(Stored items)
:::
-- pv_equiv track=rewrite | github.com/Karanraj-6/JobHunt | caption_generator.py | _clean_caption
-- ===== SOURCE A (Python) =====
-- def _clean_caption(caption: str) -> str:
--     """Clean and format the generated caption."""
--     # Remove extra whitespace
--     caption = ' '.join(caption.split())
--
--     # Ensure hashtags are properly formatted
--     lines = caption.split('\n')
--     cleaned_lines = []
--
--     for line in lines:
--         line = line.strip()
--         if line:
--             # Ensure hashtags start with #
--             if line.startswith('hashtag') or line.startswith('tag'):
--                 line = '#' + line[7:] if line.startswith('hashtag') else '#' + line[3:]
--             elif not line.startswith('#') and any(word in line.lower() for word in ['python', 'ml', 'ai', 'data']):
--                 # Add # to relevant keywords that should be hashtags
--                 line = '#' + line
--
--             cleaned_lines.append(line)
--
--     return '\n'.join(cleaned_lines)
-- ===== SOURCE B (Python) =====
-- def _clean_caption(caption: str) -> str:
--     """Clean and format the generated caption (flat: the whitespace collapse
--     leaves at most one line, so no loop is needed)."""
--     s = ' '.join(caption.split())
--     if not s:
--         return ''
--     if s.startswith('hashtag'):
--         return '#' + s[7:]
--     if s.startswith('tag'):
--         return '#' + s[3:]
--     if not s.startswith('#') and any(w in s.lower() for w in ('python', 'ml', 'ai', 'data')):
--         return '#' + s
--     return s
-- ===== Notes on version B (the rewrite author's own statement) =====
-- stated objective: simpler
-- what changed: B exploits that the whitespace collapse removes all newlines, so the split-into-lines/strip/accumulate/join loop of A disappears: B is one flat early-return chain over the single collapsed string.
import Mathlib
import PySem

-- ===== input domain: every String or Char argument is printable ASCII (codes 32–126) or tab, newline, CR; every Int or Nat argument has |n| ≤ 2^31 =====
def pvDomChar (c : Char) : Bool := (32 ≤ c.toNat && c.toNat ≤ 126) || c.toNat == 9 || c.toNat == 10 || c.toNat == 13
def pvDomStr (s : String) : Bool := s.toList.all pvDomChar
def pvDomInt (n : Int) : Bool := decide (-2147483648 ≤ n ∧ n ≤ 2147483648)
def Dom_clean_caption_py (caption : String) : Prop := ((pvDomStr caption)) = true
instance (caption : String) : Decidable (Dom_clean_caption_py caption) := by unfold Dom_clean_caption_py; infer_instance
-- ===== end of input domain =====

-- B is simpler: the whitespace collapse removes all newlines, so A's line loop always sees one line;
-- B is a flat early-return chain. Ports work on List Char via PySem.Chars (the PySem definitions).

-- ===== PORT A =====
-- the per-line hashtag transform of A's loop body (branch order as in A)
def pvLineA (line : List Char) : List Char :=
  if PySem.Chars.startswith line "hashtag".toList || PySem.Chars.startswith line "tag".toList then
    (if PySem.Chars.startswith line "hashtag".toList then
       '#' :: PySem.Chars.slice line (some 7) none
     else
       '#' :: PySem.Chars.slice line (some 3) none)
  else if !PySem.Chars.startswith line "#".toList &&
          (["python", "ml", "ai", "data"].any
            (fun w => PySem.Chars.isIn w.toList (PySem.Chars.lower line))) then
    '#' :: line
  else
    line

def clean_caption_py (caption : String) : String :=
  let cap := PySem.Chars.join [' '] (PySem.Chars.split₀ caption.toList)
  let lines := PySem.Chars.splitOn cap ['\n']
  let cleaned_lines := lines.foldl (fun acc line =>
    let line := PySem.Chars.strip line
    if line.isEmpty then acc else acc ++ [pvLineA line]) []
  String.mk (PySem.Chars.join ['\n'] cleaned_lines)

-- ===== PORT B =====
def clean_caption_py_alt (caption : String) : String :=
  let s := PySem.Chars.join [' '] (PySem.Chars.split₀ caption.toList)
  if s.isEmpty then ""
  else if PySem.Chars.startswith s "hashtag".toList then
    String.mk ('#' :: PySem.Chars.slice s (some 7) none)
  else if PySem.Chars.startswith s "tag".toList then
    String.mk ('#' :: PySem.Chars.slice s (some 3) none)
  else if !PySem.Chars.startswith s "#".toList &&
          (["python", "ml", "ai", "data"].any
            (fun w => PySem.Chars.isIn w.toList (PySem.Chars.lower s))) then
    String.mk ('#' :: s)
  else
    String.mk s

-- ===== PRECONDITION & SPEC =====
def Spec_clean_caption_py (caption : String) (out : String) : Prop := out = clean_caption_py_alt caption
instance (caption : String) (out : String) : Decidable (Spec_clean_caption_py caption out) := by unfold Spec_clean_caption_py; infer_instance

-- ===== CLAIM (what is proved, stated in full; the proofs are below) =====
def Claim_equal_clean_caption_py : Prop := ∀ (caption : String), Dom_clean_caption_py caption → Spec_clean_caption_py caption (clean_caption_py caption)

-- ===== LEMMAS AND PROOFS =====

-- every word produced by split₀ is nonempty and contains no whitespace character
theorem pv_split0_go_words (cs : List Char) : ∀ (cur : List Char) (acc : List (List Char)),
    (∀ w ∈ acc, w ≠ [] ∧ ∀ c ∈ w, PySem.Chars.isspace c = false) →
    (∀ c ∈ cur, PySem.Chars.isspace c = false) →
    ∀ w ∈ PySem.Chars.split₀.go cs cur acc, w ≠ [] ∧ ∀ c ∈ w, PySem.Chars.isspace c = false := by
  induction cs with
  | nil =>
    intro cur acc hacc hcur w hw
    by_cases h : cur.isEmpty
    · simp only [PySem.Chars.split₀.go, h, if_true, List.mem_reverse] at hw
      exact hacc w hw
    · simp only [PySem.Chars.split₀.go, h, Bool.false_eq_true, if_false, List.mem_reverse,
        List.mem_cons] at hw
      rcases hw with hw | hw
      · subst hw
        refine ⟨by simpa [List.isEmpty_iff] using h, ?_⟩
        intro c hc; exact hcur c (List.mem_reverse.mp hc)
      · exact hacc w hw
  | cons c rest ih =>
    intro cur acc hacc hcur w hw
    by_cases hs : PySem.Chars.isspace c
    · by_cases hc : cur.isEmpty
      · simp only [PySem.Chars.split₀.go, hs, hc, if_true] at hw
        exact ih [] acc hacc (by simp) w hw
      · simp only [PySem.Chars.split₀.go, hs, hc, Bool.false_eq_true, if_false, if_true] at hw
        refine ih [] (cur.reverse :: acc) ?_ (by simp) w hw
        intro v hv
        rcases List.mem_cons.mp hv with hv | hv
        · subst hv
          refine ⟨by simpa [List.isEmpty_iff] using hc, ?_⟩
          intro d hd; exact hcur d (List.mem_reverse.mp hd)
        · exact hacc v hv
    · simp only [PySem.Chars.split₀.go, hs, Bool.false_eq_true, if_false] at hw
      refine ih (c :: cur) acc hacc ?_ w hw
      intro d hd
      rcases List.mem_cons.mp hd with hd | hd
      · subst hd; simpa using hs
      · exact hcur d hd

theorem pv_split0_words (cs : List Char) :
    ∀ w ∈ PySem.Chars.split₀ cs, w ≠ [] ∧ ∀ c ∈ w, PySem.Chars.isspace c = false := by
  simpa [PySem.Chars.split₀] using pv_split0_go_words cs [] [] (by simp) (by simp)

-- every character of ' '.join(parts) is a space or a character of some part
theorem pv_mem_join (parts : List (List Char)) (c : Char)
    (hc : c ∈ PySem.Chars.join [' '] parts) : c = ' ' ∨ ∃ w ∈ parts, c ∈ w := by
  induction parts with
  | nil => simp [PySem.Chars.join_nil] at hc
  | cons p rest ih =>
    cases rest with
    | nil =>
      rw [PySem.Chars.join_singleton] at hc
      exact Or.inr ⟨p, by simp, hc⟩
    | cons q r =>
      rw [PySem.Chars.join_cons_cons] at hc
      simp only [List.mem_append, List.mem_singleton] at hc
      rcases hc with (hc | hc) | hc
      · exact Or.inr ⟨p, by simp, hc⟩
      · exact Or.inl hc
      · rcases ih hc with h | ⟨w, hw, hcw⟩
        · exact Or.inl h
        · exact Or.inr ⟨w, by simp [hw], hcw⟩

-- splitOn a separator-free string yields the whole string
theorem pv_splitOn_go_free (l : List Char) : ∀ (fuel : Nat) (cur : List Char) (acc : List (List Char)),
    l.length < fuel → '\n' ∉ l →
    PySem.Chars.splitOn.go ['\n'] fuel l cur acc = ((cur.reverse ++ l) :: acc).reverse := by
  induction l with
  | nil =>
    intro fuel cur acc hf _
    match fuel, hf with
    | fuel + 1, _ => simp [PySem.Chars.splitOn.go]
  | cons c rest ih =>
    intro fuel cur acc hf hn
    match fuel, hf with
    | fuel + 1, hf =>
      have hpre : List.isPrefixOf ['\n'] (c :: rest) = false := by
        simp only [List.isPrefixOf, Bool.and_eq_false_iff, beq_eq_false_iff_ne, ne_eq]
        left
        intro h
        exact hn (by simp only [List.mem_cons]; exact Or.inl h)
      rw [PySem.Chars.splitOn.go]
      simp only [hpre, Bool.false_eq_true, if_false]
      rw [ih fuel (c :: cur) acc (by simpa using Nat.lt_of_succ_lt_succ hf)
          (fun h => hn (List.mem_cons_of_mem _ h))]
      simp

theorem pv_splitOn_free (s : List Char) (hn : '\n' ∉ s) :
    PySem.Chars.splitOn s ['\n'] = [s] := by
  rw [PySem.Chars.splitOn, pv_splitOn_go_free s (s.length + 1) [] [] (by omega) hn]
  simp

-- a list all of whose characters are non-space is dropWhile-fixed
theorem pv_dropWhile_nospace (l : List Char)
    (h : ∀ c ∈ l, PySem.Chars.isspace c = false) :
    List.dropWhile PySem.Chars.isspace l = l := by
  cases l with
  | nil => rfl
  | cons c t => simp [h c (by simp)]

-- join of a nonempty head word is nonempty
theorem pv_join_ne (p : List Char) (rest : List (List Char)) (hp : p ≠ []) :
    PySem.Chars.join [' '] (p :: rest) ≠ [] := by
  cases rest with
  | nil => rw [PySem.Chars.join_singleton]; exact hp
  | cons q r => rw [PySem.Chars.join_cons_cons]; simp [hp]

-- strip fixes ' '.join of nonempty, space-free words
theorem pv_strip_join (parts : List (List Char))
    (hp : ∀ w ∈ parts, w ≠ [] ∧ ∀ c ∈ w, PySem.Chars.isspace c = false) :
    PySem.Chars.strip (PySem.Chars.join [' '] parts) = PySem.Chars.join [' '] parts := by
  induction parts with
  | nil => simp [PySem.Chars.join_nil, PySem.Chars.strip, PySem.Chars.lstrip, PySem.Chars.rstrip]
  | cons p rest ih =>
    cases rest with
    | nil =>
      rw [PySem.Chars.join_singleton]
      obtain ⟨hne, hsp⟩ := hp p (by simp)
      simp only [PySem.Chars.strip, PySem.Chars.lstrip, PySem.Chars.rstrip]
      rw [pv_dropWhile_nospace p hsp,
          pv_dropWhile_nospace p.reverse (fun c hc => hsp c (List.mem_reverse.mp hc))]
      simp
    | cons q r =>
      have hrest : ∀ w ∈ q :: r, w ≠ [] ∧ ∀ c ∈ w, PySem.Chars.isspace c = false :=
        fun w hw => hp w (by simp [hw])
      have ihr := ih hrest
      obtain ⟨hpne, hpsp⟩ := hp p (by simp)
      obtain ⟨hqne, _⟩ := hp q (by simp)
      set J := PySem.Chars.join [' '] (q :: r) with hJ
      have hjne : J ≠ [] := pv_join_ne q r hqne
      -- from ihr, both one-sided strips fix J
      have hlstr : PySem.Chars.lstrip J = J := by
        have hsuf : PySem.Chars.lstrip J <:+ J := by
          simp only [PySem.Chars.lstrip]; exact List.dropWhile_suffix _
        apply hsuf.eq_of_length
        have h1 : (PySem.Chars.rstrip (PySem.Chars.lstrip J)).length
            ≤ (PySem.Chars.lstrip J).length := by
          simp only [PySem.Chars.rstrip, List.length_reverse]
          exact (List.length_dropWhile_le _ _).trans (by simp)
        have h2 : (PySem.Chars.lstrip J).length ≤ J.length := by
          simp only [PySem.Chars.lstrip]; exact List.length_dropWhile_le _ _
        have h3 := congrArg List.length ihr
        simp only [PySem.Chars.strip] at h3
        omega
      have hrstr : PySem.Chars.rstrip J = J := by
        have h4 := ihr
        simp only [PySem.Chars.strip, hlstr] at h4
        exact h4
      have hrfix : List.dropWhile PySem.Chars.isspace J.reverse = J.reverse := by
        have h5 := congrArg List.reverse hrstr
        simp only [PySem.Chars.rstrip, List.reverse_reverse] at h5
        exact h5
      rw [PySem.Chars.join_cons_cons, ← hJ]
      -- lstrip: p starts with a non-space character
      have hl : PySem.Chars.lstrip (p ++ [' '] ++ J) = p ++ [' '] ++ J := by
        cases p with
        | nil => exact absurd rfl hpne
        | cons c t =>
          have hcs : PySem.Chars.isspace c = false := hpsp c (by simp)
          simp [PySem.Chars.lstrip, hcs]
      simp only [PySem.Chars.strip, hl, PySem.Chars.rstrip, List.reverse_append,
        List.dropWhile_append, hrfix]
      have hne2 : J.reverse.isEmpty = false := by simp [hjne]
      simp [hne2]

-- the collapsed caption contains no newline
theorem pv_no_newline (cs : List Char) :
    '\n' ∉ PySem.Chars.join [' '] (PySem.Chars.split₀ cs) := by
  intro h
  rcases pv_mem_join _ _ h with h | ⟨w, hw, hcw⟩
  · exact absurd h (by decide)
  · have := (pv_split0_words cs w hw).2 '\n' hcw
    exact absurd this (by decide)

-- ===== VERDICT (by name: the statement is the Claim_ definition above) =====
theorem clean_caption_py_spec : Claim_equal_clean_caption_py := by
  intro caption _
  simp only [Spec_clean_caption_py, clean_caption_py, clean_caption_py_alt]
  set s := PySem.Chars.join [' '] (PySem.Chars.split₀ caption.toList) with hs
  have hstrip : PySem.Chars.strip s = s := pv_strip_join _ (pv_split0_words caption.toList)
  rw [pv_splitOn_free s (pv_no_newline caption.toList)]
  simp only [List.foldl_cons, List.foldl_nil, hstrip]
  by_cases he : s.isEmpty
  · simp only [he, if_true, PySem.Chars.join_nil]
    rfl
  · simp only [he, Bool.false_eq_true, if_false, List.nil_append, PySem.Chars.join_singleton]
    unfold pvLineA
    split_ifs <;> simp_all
:::
#### EXERCISE OBJECTIVE:
The required answer is the run of lines above, starting at the line with "-- ===== PORT A" and ending at the line with "-- ===== CLAIM", reproduced exactly with both ends.

#### RESPONSE:
-- ===== PORT A =====
-- the per-line hashtag transform of A's loop body (branch order as in A)
def pvLineA (line : List Char) : List Char :=
  if PySem.Chars.startswith line "hashtag".toList || PySem.Chars.startswith line "tag".toList then
    (if PySem.Chars.startswith line "hashtag".toList then
       '#' :: PySem.Chars.slice line (some 7) none
     else
       '#' :: PySem.Chars.slice line (some 3) none)
  else if !PySem.Chars.startswith line "#".toList &&
          (["python", "ml", "ai", "data"].any
            (fun w => PySem.Chars.isIn w.toList (PySem.Chars.lower line))) then
    '#' :: line
  else
    line

def clean_caption_py (caption : String) : String :=
  let cap := PySem.Chars.join [' '] (PySem.Chars.split₀ caption.toList)
  let lines := PySem.Chars.splitOn cap ['\n']
  let cleaned_lines := lines.foldl (fun acc line =>
    let line := PySem.Chars.strip line
    if line.isEmpty then acc else acc ++ [pvLineA line]) []
  String.mk (PySem.Chars.join ['\n'] cleaned_lines)

-- ===== PORT B =====
def clean_caption_py_alt (caption : String) : String :=
  let s := PySem.Chars.join [' '] (PySem.Chars.split₀ caption.toList)
  if s.isEmpty then ""
  else if PySem.Chars.startswith s "hashtag".toList then
    String.mk ('#' :: PySem.Chars.slice s (some 7) none)
  else if PySem.Chars.startswith s "tag".toList then
    String.mk ('#' :: PySem.Chars.slice s (some 3) none)
  else if !PySem.Chars.startswith s "#".toList &&
          (["python", "ml", "ai", "data"].any
            (fun w => PySem.Chars.isIn w.toList (PySem.Chars.lower s))) then
    String.mk ('#' :: s)
  else
    String.mk s

-- ===== PRECONDITION & SPEC =====
def Spec_clean_caption_py (caption : String) (out : String) : Prop := out = clean_caption_py_alt caption
instance (caption : String) (out : String) : Decidable (Spec_clean_caption_py caption out) := by unfold Spec_clean_caption_py; infer_instance

-- ===== CLAIM (what is proved, stated in full; the proofs are below) =====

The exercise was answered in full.